## Problem to work on
Could you output all of the records below exactly as they appear?

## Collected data
>>>
-- pv_equiv track=rewrite | github.com/hamidrezavalidi/Political-Districting-to-Minimize-Cut-Edges | PythonCodes/hess.py | most_possible_nodes_in_one_district
-- ===== SOURCE A (Python) =====
-- def most_possible_nodes_in_one_district(DG, population, U):
--     cumulative_population = 0
--     num_nodes=0
--     for ipopulation in sorted(population):
--         cumulative_population += ipopulation
--         num_nodes+=1
--         if cumulative_population>U:
--             return num_nodes-1
-- ===== SOURCE B (Python) =====
-- def most_possible_nodes_in_one_district(DG, population, U):
--     # Two-pass: build the table of sorted prefix sums once, then count its
--     # leading entries that fit within U; None when every prefix fits.
--     prefix = []
--     s = 0
--     for p in sorted(population):
--         s += p
--         prefix.append(s)
--     n = 0
--     while n < len(prefix) and prefix[n] <= U:
--         n += 1
--     return n if n < len(prefix) else None
-- ===== Notes on version B (the rewrite author's own statement) =====
-- stated objective: alternative
-- what changed: A accumulates and counts inside one early-returning loop; B first builds the full table of sorted prefix sums, then separately counts its leading entries that are <= U, returning that count (or None when all prefixes fit).
import Mathlib
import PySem

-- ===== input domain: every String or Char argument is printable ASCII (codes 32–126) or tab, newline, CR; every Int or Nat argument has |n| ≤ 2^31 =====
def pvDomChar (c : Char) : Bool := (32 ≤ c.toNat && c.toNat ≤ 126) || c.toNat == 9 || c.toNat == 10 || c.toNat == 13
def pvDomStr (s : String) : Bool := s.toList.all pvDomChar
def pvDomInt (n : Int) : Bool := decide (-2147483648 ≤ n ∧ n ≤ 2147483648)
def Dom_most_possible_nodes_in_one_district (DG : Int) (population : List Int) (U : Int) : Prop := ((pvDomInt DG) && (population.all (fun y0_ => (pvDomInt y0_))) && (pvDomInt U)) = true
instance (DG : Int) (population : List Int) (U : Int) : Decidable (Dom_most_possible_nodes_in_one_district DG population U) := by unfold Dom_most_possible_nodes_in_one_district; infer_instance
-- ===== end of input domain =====

-- B builds the table of sorted prefix sums first, then counts its leading entries ≤ U
-- (A instead accumulates and counts inside one early-returning loop); same result, same cost.

-- ===== PORT A =====
-- the for-loop of A: state (cumulative_population, num_nodes), early return on cum > U
def mpnLoopA (U : Int) : List Int → Int → Int → Option Int
  | [], _, _ => none
  | p :: rest, cum, num =>
    if cum + p > U then some (num + 1 - 1)
    else mpnLoopA U rest (cum + p) (num + 1)

def most_possible_nodes_in_one_district (DG : Int) (population : List Int) (U : Int) : Option Int :=
  mpnLoopA U (PySem.List.sorted population (fun x => x) false) 0 0

-- ===== PORT B =====
-- the first loop of Source B: prefix sums starting from accumulator s
def mpnAccum (s : Int) : List Int → List Int
  | [] => []
  | p :: rest => (s + p) :: mpnAccum (s + p) rest

def most_possible_nodes_in_one_district_alt (DG : Int) (population : List Int) (U : Int) : Option Int :=
  let pf := mpnAccum 0 (PySem.List.sorted population (fun x => x) false)
  -- the while-loop of Source B: count leading entries of pf that are ≤ U
  let n := (pf.takeWhile (fun s => decide (s ≤ U))).length
  if (n : Int) < (pf.length : Int) then some (n : Int) else none

-- ===== PRECONDITION & SPEC =====
def Spec_most_possible_nodes_in_one_district (DG : Int) (population : List Int) (U : Int) (out : Option Int) : Prop := out = most_possible_nodes_in_one_district_alt DG population U
instance (DG : Int) (population : List Int) (U : Int) (out : Option Int) : Decidable (Spec_most_possible_nodes_in_one_district DG population U out) := by unfold Spec_most_possible_nodes_in_one_district; infer_instance

-- ===== CLAIM (what is proved, stated in full; the proofs are below) =====
def Claim_equal_most_possible_nodes_in_one_district : Prop := ∀ (DG : Int) (population : List Int) (U : Int), Dom_most_possible_nodes_in_one_district DG population U → Spec_most_possible_nodes_in_one_district DG population U (most_possible_nodes_in_one_district DG population U)

-- ===== LEMMAS AND PROOFS =====
-- A's loop on any list l with accumulators (c, k) equals B's table-then-count on the
-- prefix sums of l started at c, with k added to the count.
lemma mpnLoopA_eq_table (U : Int) (l : List Int) (c k : Int) :
    mpnLoopA U l c k =
      (let pf := mpnAccum c l
       let n := (pf.takeWhile (fun s => decide (s ≤ U))).length
       if (n : Int) < (pf.length : Int) then some (k + n) else none) := by
  induction l generalizing c k with
  | nil => simp [mpnLoopA, mpnAccum]
  | cons p rest ih =>
    simp only [mpnLoopA, mpnAccum]
    by_cases h : c + p > U
    · have h' : ¬ (c + p ≤ U) := by omega
      simp [h, h']
    · have h' : c + p ≤ U := by omega
      rw [if_neg h, ih (c + p) (k + 1)]
      simp only [List.takeWhile_cons, h', decide_true, List.length_cons]
      push_cast
      simp only [List.length_cons]
      push_cast
      split_ifs with h1 h2
      · congr 1; omega
      · omega
      · omega
      · rfl

-- ===== VERDICT (by name: the statement is the Claim_ definition above) =====
theorem most_possible_nodes_in_one_district_spec : Claim_equal_most_possible_nodes_in_one_district := by
  intro DG population U _
  unfold Spec_most_possible_nodes_in_one_district most_possible_nodes_in_one_district
    most_possible_nodes_in_one_district_alt
  rw [mpnLoopA_eq_table]
  simp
<<<
## Answer box
-- pv_equiv track=rewrite | github.com/hamidrezavalidi/Political-Districting-to-Minimize-Cut-Edges | PythonCodes/hess.py | most_possible_nodes_in_one_district
-- ===== SOURCE A (Python) =====
-- def most_possible_nodes_in_one_district(DG, population, U):
--     cumulative_population = 0
--     num_nodes=0
--     for ipopulation in sorted(population):
--         cumulative_population += ipopulation
--         num_nodes+=1
--         if cumulative_population>U:
--             return num_nodes-1
-- ===== SOURCE B (Python) =====
-- def most_possible_nodes_in_one_district(DG, population, U):
--     # Two-pass: build the table of sorted prefix sums once, then count its
--     # leading entries that fit within U; None when every prefix fits.
--     prefix = []
--     s = 0
--     for p in sorted(population):
--         s += p
--         prefix.append(s)
--     n = 0
--     while n < len(prefix) and prefix[n] <= U:
--         n += 1
--     return n if n < len(prefix) else None
-- ===== Notes on version B (the rewrite author's own statement) =====
-- stated objective: alternative
-- what changed: A accumulates and counts inside one early-returning loop; B first builds the full table of sorted prefix sums, then separately counts its leading entries that are <= U, returning that count (or None when all prefixes fit).
import Mathlib
import PySem

-- ===== input domain: every String or Char argument is printable ASCII (codes 32–126) or tab, newline, CR; every Int or Nat argument has |n| ≤ 2^31 =====
def pvDomChar (c : Char) : Bool := (32 ≤ c.toNat && c.toNat ≤ 126) || c.toNat == 9 || c.toNat == 10 || c.toNat == 13
def pvDomStr (s : String) : Bool := s.toList.all pvDomChar
def pvDomInt (n : Int) : Bool := decide (-2147483648 ≤ n ∧ n ≤ 2147483648)
def Dom_most_possible_nodes_in_one_district (DG : Int) (population : List Int) (U : Int) : Prop := ((pvDomInt DG) && (population.all (fun y0_ => (pvDomInt y0_))) && (pvDomInt U)) = true
instance (DG : Int) (population : List Int) (U : Int) : Decidable (Dom_most_possible_nodes_in_one_district DG population U) := by unfold Dom_most_possible_nodes_in_one_district; infer_instance
-- ===== end of input domain =====

-- B builds the table of sorted prefix sums first, then counts its leading entries ≤ U
-- (A instead accumulates and counts inside one early-returning loop); same result, same cost.

-- ===== PORT A =====
-- the for-loop of A: state (cumulative_population, num_nodes), early return on cum > U
def mpnLoopA (U : Int) : List Int → Int → Int → Option Int
  | [], _, _ => none
  | p :: rest, cum, num =>
    if cum + p > U then some (num + 1 - 1)
    else mpnLoopA U rest (cum + p) (num + 1)

def most_possible_nodes_in_one_district (DG : Int) (population : List Int) (U : Int) : Option Int :=
  mpnLoopA U (PySem.List.sorted population (fun x => x) false) 0 0

-- ===== PORT B =====
-- the first loop of Source B: prefix sums starting from accumulator s
def mpnAccum (s : Int) : List Int → List Int
  | [] => []
  | p :: rest => (s + p) :: mpnAccum (s + p) rest

def most_possible_nodes_in_one_district_alt (DG : Int) (population : List Int) (U : Int) : Option Int :=
  let pf := mpnAccum 0 (PySem.List.sorted population (fun x => x) false)
  -- the while-loop of Source B: count leading entries of pf that are ≤ U
  let n := (pf.takeWhile (fun s => decide (s ≤ U))).length
  if (n : Int) < (pf.length : Int) then some (n : Int) else none

-- ===== PRECONDITION & SPEC =====
def Spec_most_possible_nodes_in_one_district (DG : Int) (population : List Int) (U : Int) (out : Option Int) : Prop := out = most_possible_nodes_in_one_district_alt DG population U
instance (DG : Int) (population : List Int) (U : Int) (out : Option Int) : Decidable (Spec_most_possible_nodes_in_one_district DG population U out) := by unfold Spec_most_possible_nodes_in_one_district; infer_instance

-- ===== CLAIM (what is proved, stated in full; the proofs are below) =====
def Claim_equal_most_possible_nodes_in_one_district : Prop := ∀ (DG : Int) (population : List Int) (U : Int), Dom_most_possible_nodes_in_one_district DG population U → Spec_most_possible_nodes_in_one_district DG population U (most_possible_nodes_in_one_district DG population U)

-- ===== LEMMAS AND PROOFS =====
-- A's loop on any list l with accumulators (c, k) equals B's table-then-count on the
-- prefix sums of l started at c, with k added to the count.
lemma mpnLoopA_eq_table (U : Int) (l : List Int) (c k : Int) :
    mpnLoopA U l c k =
      (let pf := mpnAccum c l
       let n := (pf.takeWhile (fun s => decide (s ≤ U))).length
       if (n : Int) < (pf.length : Int) then some (k + n) else none) := by
  induction l generalizing c k with
  | nil => simp [mpnLoopA, mpnAccum]
  | cons p rest ih =>
    simp only [mpnLoopA, mpnAccum]
    by_cases h : c + p > U
    · have h' : ¬ (c + p ≤ U) := by omega
      simp [h, h']
    · have h' : c + p ≤ U := by omega
      rw [if_neg h, ih (c + p) (k + 1)]
      simp only [List.takeWhile_cons, h', decide_true, List.length_cons]
      push_cast
      simp only [List.length_cons]
      push_cast
      split_ifs with h1 h2
      · congr 1; omega
      · omega
      · omega
      · rfl

-- ===== VERDICT (by name: the statement is the Claim_ definition above) =====
theorem most_possible_nodes_in_one_district_spec : Claim_equal_most_possible_nodes_in_one_district := by
  intro DG population U _
  unfold Spec_most_possible_nodes_in_one_district most_possible_nodes_in_one_district
    most_possible_nodes_in_one_district_alt
  rw [mpnLoopA_eq_table]
  simp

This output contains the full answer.